However, it omitted the process how the 1st equation $\mathbb{E}[\ln\mu_j]=\int_0^1 \ln \mu_j \text{Dir}(\boldsymbol{\mu}|\boldsymbol{\alpha}) d\mu_j$ is achieved. This answer is an supplementary answer to @zxyue's answer.

According to the definition of Expectation: $\mathbb{E}[X]=\int_\mathbb{R}xf(x)dx$. Then $$ \begin{align} \mathbb{E}[\ln\mu_j] &=\int\ln\mu_jf(\boldsymbol{\mu})d\boldsymbol{\mu}\\ &=\int\dots\int\ln\mu_jf(\boldsymbol{\mu})d\mu_1\dots d\mu_K\\ &=\int\dots\int\int\int\dots\int\ln\mu_jf(\boldsymbol{\mu})d\mu_1\dots d\mu_{j-1}d\mu_jd\mu_{j+1}\dots d\mu_K \end{align} $$ Move integral $\int\dots d\mu_j$ to the most outside and set its interval as [0,1] $$ \mathbb{E}[\ln\mu_j] =\int_0^1\int_0^{1-\sum_{k=1}^{\mathbb{K}-1}{\mu_k}}\dots\int_0^{1-\sum_{k=1}^{j}{\mu_k}}\int_0^{1-\mu_j-\sum_{k=1}^{j-2}\mu_k}\dots\int_0^{1-\mu_j}\ln\mu_jf(\boldsymbol{\mu})d\mu_1\dots d\mu_{j-1}d\mu_{j+1}\dots d\mu_Kd\mu_j $$ Move $ln\mu_j$ out of the core integral then to the outermost integral, since $ln\mu_j$ is independent of $\mu_1\dots\mu_{j-1},\mu_{j+1}\dots\mu_K$ thus could be treated as a constant $$ \begin{align} \mathbb{E}[\ln\mu_j] &=\int_0^1\ln\mu_j\int_0^{1-\sum_{k=1}^{\mathbb{K}-1}{\mu_k}}\dots\int_0^{1-\sum_{k=1}^{j}{\mu_k}}\int_0^{1-\mu_j-\sum_{k=1}^{j-2}\mu_k}\dots\int_0^{1-\mu_j}f(\boldsymbol{\mu})d\mu_1\dots d\mu_{j-1}d\mu_{j+1}\dots d\mu_Kd\mu_j\\ &=\int_0^1\ln\mu_jg(\boldsymbol{\mu})d\mu_j \end{align} $$ Where $g(\boldsymbol{\mu})$ is $\int_0^{1-\sum_{k=1}^{\mathbb{K}-1}{\mu_k}}\dots\int_0^{1-\sum_{k=1}^{j}{\mu_k}}\int_0^{1-\mu_j-\sum_{k=1}^{j-2}\mu_k}\dots\int_0^{1-\mu_j}f(\boldsymbol{\mu})d\mu_1\dots d\mu_{j-1}d\mu_{j+1}\dots d\mu_K$

By observation, we could easily realize that $g(\boldsymbol{\mu})$ is the marginal distribution of variable ${M_j}$. That is to say $$ \begin{align} g(\boldsymbol{\mu})&=\int_0^{1-\sum_{k=1}^{\mathbb{K}-1}{\mu_k}}\dots\int_0^{1-\sum_{k=1}^{j}{\mu_k}}\int_0^{1-\mu_j-\sum_{k=1}^{j-2}\mu_k}\dots\int_0^{1-\mu_j}f(\boldsymbol{\mu})d\mu_1\dots d\mu_{j-1}d\mu_{j+1}\dots d\mu_K\\ &=f_{M_j}(\mu_j) \end{align} $$ As we known, $\boldsymbol{\mu}$ follows Dirichlet Distribution $\text{Dir}(\boldsymbol{\mu}|\boldsymbol{\alpha})$. Dirichlet Distribution is a multivariate version of Beta Distribution.

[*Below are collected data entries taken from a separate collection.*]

-- pv_equiv track=rewrite | github.com/pmodels/mpich | test/mpi/maint/render-topo.py | create_coord_node_labels
-- ===== SOURCE A (Python) =====
-- def create_coord_node_labels(coords):
--     result = []
--     coord_combo = ''
--     for prefix, coord in zip(['G', 'S', 'P'], reversed(coords)):
--         if 0 == len(coord_combo):
--             coord_combo = coord
--         else:
--             coord_combo += "." + coord
--         result.append(prefix + coord_combo)
--     return result
-- ===== SOURCE B (Python) =====
-- def create_coord_node_labels(coords):
--     rev = list(reversed(coords))
--     return [prefix + '.'.join(rev[:i + 1])
--             for i, prefix in enumerate(['G', 'S', 'P'][:len(rev)])]
-- ===== Notes on version B (the rewrite author's own statement) =====
-- stated objective: simpler
-- what changed: Replaces the running string accumulator with a per-level '.'.join over a slice of the reversed list, emitted by a single comprehension.
-- intended difference: On lists of two or more coords whose last element is the empty string, A's empty-accumulator check silently drops the dot separator at the next level (e.g. 'S1' instead of 'S.1'); B always keeps one dot per level, which is the intended hierarchical label format. — e.g. on create_coord_node_labels(["1", ""]): A returns ["G", "S1"], B returns ["G", "S.1"]
import Mathlib
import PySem

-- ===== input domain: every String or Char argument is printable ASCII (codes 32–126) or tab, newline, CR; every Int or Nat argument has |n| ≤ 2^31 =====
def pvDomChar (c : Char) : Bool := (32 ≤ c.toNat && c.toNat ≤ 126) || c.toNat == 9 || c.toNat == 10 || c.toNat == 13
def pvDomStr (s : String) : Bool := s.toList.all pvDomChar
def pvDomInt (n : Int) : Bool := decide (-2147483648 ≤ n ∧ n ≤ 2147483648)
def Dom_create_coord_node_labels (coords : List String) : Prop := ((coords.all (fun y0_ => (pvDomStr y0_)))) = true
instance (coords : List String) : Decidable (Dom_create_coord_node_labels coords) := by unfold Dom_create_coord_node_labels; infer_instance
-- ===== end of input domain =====

-- B rebuilds each label by joining a slice of the reversed list instead of threading A's
-- running string accumulator (objective: simpler, one comprehension).

-- ===== PORT A =====
def create_coord_node_labels (coords : List String) : List String :=
  (List.foldl (fun (st : List String × String) (pc : String × String) =>
      let combo := if (0 : Int) = PySem.Str.len st.2 then pc.2 else st.2 ++ "." ++ pc.2
      (st.1 ++ [pc.1 ++ combo], combo))
    ([], "") (List.zip ["G", "S", "P"] coords.reverse)).1

-- ===== PORT B =====
def create_coord_node_labels_alt (coords : List String) : List String :=
  let rev := coords.reverse
  (PySem.List.enumerate (PySem.List.slice ["G", "S", "P"] none (some (PySem.List.len rev))) 0).map
    (fun ip => ip.2 ++ PySem.Str.join "." (PySem.List.slice rev none (some (ip.1 + 1))))

-- ===== PRECONDITION & SPEC =====
-- On lists of two or more coords whose last element is the empty string, A's empty-accumulator
-- check silently drops the dot separator at the next level (leftover empty-combo state, e.g.
-- 'S1' instead of 'S.1'); B always keeps one dot per level, the intended hierarchical format.
def D_create_coord_node_labels (coords : List String) : Prop :=
  2 ≤ coords.length ∧ coords.getLast? = some ""
instance (coords : List String) : Decidable (D_create_coord_node_labels coords) := by
  unfold D_create_coord_node_labels; infer_instance

def Spec_create_coord_node_labels (coords : List String) (out : List String) : Prop :=
  ¬ D_create_coord_node_labels coords → out = create_coord_node_labels_alt coords
instance (coords : List String) (out : List String) : Decidable (Spec_create_coord_node_labels coords out) := by
  unfold Spec_create_coord_node_labels; infer_instance

def pvDiffWitness_create_coord_node_labels : List String := ["1", ""]
def pvDiffWitnessOut_create_coord_node_labels : (List String) × (List String) :=
  (["G", "S1"], ["G", "S.1"])

-- ===== CLAIM (what is proved, stated in full; the proofs are below) =====
def Claim_unchanged_create_coord_node_labels : Prop := ∀ (coords : List String), Dom_create_coord_node_labels coords → Spec_create_coord_node_labels coords (create_coord_node_labels coords)
def Claim_changed_create_coord_node_labels : Prop := Dom_create_coord_node_labels (pvDiffWitness_create_coord_node_labels) ∧ D_create_coord_node_labels (pvDiffWitness_create_coord_node_labels) ∧ create_coord_node_labels (pvDiffWitness_create_coord_node_labels) = pvDiffWitnessOut_create_coord_node_labels.1 ∧ create_coord_node_labels_alt (pvDiffWitness_create_coord_node_labels) = pvDiffWitnessOut_create_coord_node_labels.2 ∧ pvDiffWitnessOut_create_coord_node_labels.1 ≠ pvDiffWitnessOut_create_coord_node_labels.2
def Claim_exact_create_coord_node_labels : Prop := ∀ (coords : List String), Dom_create_coord_node_labels coords → D_create_coord_node_labels coords → create_coord_node_labels coords ≠ create_coord_node_labels_alt coords

-- ===== LEMMAS AND PROOFS =====

theorem pv_tight_two (coords : List String) (y : String) (hr : coords.reverse = ["", y]) :
    create_coord_node_labels coords ≠ create_coord_node_labels_alt coords := by
  intro heq
  have hs : PySem.List.slice ["G","S","P"] none (some (2:Int)) = ["G","S"] := by rfl
  have s1 : PySem.List.slice [("":String), y] none (some (1:Int)) = [""] := by rfl
  have s2 : PySem.List.slice [("":String), y] none (some (2:Int)) = ["", y] := by rfl
  simp [create_coord_node_labels, create_coord_node_labels_alt, hr, hs, s1, s2,
    PySem.List.enumerate_cons, PySem.Str.join, PySem.Chars.join_singleton,
    PySem.Chars.join_cons_cons, String.ext_iff] at heq

theorem pv_tight_big (coords : List String) (y z : String) (rest : List String)
    (hr : coords.reverse = "" :: y :: z :: rest) :
    create_coord_node_labels coords ≠ create_coord_node_labels_alt coords := by
  intro heq
  have hs : PySem.List.slice ["G","S","P"] none (some ((rest.length:Int) + 1 + 1 + 1)) = ["G","S","P"] := by
    have e : ((rest.length:Int)+1+1+1) = ((rest.length+3 : Nat):Int) := by push_cast; ring
    rw [e, PySem.List.slice_to_natCast]
    exact List.take_of_length_le (by simp)
  have s1 : PySem.List.slice (("":String)::y::z::rest) none (some (1:Int)) = [""] := by rfl
  have s2 : PySem.List.slice (("":String)::y::z::rest) none (some (2:Int)) = ["", y] := by rfl
  have s3 : PySem.List.slice (("":String)::y::z::rest) none (some (3:Int)) = ["", y, z] := by rfl
  simp [create_coord_node_labels, create_coord_node_labels_alt, hr, hs, s1, s2, s3,
    PySem.List.enumerate_cons, PySem.Str.join, PySem.Chars.join_singleton,
    PySem.Chars.join_cons_cons, String.ext_iff] at heq

theorem pv_case_nil (coords : List String) (hr : coords.reverse = []) :
    create_coord_node_labels coords = create_coord_node_labels_alt coords := by
  simp [create_coord_node_labels, create_coord_node_labels_alt, hr,
    PySem.List.slice_to ["G","S","P"] (b := (0:Int)) (by norm_num)]

theorem pv_case_one (coords : List String) (x : String) (hr : coords.reverse = [x]) :
    create_coord_node_labels coords = create_coord_node_labels_alt coords := by
  have hs : PySem.List.slice ["G","S","P"] none (some (1:Int)) = ["G"] := by
    rfl
  have s1 : PySem.List.slice [x] none (some (1:Int)) = [x] := by
    rfl
  simp [create_coord_node_labels, create_coord_node_labels_alt, hr, hs, s1,
    PySem.List.enumerate_cons, PySem.Str.join, PySem.Chars.join_singleton]

theorem pv_case_two (coords : List String) (x y : String) (h : x ≠ "")
    (hr : coords.reverse = [x, y]) :
    create_coord_node_labels coords = create_coord_node_labels_alt coords := by
  have hlen : x.length ≠ 0 := by simpa [String.length_eq_zero_iff] using h
  have hne : ¬((0:Int) = (x.length:Int)) := by omega
  have hs : PySem.List.slice ["G","S","P"] none (some (2:Int)) = ["G","S"] := by
    rfl
  have s1 : PySem.List.slice [x, y] none (some (1:Int)) = [x] := by
    rfl
  have s2 : PySem.List.slice [x, y] none (some (2:Int)) = [x, y] := by
    rfl
  simp [create_coord_node_labels, create_coord_node_labels_alt, hr, hs, s1, s2,
    PySem.List.enumerate_cons, PySem.Str.join, PySem.Chars.join_singleton,
    PySem.Chars.join_cons_cons, hne, String.ext_iff]

theorem pv_case_big (coords : List String) (x y z : String) (rest : List String) (h : x ≠ "")
    (hr : coords.reverse = x :: y :: z :: rest) :
    create_coord_node_labels coords = create_coord_node_labels_alt coords := by
  have hlen : x.length ≠ 0 := by simpa [String.length_eq_zero_iff] using h
  have hne : ¬((0:Int) = (x.length:Int)) := by omega
  have hne2 : ¬((0:Int) = (x.length:Int) + (".".length:Int) + (y.length:Int)) := by
    rw [show (".".length) = 1 from rfl]
    omega
  have hs : PySem.List.slice ["G","S","P"] none (some ((rest.length:Int) + 1 + 1 + 1)) = ["G","S","P"] := by
    have e : ((rest.length:Int)+1+1+1) = ((rest.length+3 : Nat):Int) := by push_cast; ring
    rw [e, PySem.List.slice_to_natCast]
    exact List.take_of_length_le (by simp)
  have s1 : PySem.List.slice (x::y::z::rest) none (some (1:Int)) = [x] := by
    rfl
  have s2 : PySem.List.slice (x::y::z::rest) none (some (2:Int)) = [x,y] := by
    rfl
  have s3 : PySem.List.slice (x::y::z::rest) none (some (3:Int)) = [x,y,z] := by
    rfl
  simp [create_coord_node_labels, create_coord_node_labels_alt, hr, hs, s1, s2, s3,
    PySem.List.enumerate_cons, PySem.Str.join, PySem.Chars.join_singleton,
    PySem.Chars.join_cons_cons, hne, hne2, String.ext_iff]

-- ===== VERDICT (by name: the statement is the Claim_ definition above) =====
theorem create_coord_node_labels_spec : Claim_unchanged_create_coord_node_labels := by
  intro coords _ hnd
  rcases hrev : coords.reverse with _ | ⟨x, t⟩
  · exact pv_case_nil coords hrev
  · have hx : x ≠ "" ∨ t = [] := by
      rcases t with _ | ⟨y, t'⟩
      · exact Or.inr rfl
      · left
        intro hx0
        apply hnd
        constructor
        · have := congrArg List.length hrev
          simp at this
          omega
        · have := List.head?_reverse (l := coords)
          rw [hrev, hx0] at this
          exact this.symm
    rcases t with _ | ⟨y, _ | ⟨z, rest⟩⟩
    · exact pv_case_one coords x hrev
    · exact pv_case_two coords x y (hx.resolve_right (by simp)) hrev
    · exact pv_case_big coords x y z rest (hx.resolve_right (by simp)) hrev

theorem create_coord_node_labels_changed : Claim_changed_create_coord_node_labels := by
  unfold Claim_changed_create_coord_node_labels; decide

theorem create_coord_node_labels_tight : Claim_exact_create_coord_node_labels := by
  intro coords _ hd
  have hh : coords.reverse.head? = some "" := by
    rw [List.head?_reverse (l := coords)]; exact hd.2
  rcases hrev : coords.reverse with _ | ⟨x, _ | ⟨y, t⟩⟩
  · exfalso
    have h2 := hd.1
    have := congrArg List.length hrev
    simp at this
    simp [this] at h2
  · exfalso
    have h2 := hd.1
    have := congrArg List.length hrev
    simp at this
    omega
  · have hx : x = "" := by rw [hrev] at hh; simpa using hh
    subst hx
    rcases t with _ | ⟨z, rest⟩
    · exact pv_tight_two coords y hrev
    · exact pv_tight_big coords y z rest hrev
-- lookups on the two token shapes
@[simp] lemma pvGet_textTok_type (t c : String) :
    (PySem.Dict.mk (pvTextTok t c)).get? "type" = some "text" := by
  simp [pvTextTok, PySem.Dict.get?_mk_cons]

@[simp] lemma pvGet_textTok_text (t c : String) :
    (PySem.Dict.mk (pvTextTok t c)).get? "text" = some t := by
  simp [pvTextTok, PySem.Dict.get?_mk_cons]

@[simp] lemma pvGet_textTok_color (t c : String) :
    (PySem.Dict.mk (pvTextTok t c)).get? "color" = some c := by
  simp [pvTextTok, PySem.Dict.get?_mk_cons]

@[simp] lemma pvGet_nlTok_type :
    (PySem.Dict.mk pvNlTok).get? "type" = some "newline" := by
  simp [pvNlTok, PySem.Dict.get?_mk_cons]

@[simp] lemma pvInsert_textTok_text (t c v : String) :
    ((PySem.Dict.mk (pvTextTok t c)).insert "text" v).items = pvTextTok v c := by
  simp [pvTextTok, PySem.Dict.insert, PySem.Dict.contains]

lemma pvPush_empty (c : Char) : ("" : String).push c = String.singleton c := rfl

lemma pvAppend_push (s t : String) (c : Char) : s ++ t.push c = (s ++ t).push c := by
  rw [← String.append_singleton, ← String.append_singleton, String.append_assoc]

-- tokens appended and new buffer of one pvAStep
def pvADelta (color : String) (buf : String) (ch : Char) :
    List (List (String × String)) × String :=
  if ch = '\n' then ((if buf ≠ "" then [pvTextTok buf color] else []) ++ [pvNlTok], "")
  else if ch = ' ' then ([pvTextTok (buf.push ch) color], "")
  else ([], buf.push ch)

lemma pvAStep_eq (color : String) (toks : List (List (String × String))) (buf : String)
    (ch : Char) : pvAStep color (toks, buf) ch =
      (toks ++ (pvADelta color buf ch).1, (pvADelta color buf ch).2) := by
  simp only [pvAStep, pvADelta]
  split_ifs <;> simp

lemma pvADelta_ch (color : String) (buf : String) (ch : Char) (h1 : ch ≠ '\n')
    (h2 : ch ≠ ' ') : pvADelta color buf ch = ([], buf.push ch) := by
  simp [pvADelta, h1, h2]

lemma pvBStep_none (color : String) (out : List (List (String × String))) (ch : Char)
    (h : ch ≠ '\n') : pvBStep color (out, none) ch = (out, some (String.singleton ch, color)) := by
  simp [pvBStep, h]

lemma pvBStep_some_eq (color : String) (out : List (List (String × String))) (t : String)
    (ch : Char) (h : ch ≠ '\n') :
    pvBStep color (out, some (t, color)) ch = (out, some (t.push ch, color)) := by
  simp [pvBStep, h]

lemma pvBStep_some_ne (color : String) (out : List (List (String × String))) (t c : String)
    (ch : Char) (h : ch ≠ '\n') (hc : c ≠ color) :
    pvBStep color (out, some (t, c)) ch =
      (out ++ [pvTextTok t c], some (String.singleton ch, color)) := by
  simp [pvBStep, h, hc]

lemma pvAfold_shift (color : String) (cs : List Char) :
    ∀ (toks : List (List (String × String))) (buf : String),
      cs.foldl (pvAStep color) (toks, buf) =
        (toks ++ (cs.foldl (pvAStep color) ([], buf)).1, (cs.foldl (pvAStep color) ([], buf)).2) := by
  induction cs with
  | nil => intro toks buf; simp
  | cons c cs ih =>
    intro toks buf
    simp only [List.foldl_cons, pvAStep_eq, List.nil_append]
    rw [ih (toks ++ (pvADelta color buf c).1) (pvADelta color buf c).2,
        ih (pvADelta color buf c).1 (pvADelta color buf c).2]
    simp [List.append_assoc]

-- pvMergeStep on the two token shapes
lemma pvMergeStep_nl (M : List (List (String × String))) :
    pvMergeStep M pvNlTok = M ++ [pvNlTok] := by
  simp [pvMergeStep]

lemma pvMergeStep_text_append (M : List (List (String × String))) (u col : String)
    (h : pvLastNotTextColor M col) :
    pvMergeStep M (pvTextTok u col) = M ++ [pvTextTok u col] := by
  cases hM : M.getLast? with
  | none => simp [pvMergeStep, hM]
  | some l =>
    have hcond := h l (by simp [hM])
    simp [pvMergeStep, hM, hcond]

lemma pvMergeStep_text_merge (out : List (List (String × String))) (s u c : String) :
    pvMergeStep (out ++ [pvTextTok s c]) (pvTextTok u c) = out ++ [pvTextTok (s ++ u) c] := by
  simp [pvMergeStep]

Intuitively, we could get that $f_{M_j}(\mu_j)$ is the probability density function of Beta Distribution $\text{Beta}(\alpha_j, \alpha_0 - \alpha_j)$, where $\alpha_0=\sum_{j=1}^{K}\alpha_j$. Then we could write $\mathbb{E}[\ln\mu_j]$ as follows $$ \begin{align} \mathbb{E}[\ln\mu_j] &=\int\ln\mu_jf(\boldsymbol{\mu})d\boldsymbol{\mu}\\ &= \int_0^1\ln\mu_jg(\boldsymbol{\mu})d\mu_j\\ &= \int_0^1\ln\mu_jf_{M_j}(\mu_j)d\mu_j\\ &= \int_0^1 \ln \mu_j \text{Beta}(\alpha_j, \alpha_0 - \alpha_j) d\mu_j \end{align} $$ Which is now consistent with the 2nd equation from @zxyue's answer.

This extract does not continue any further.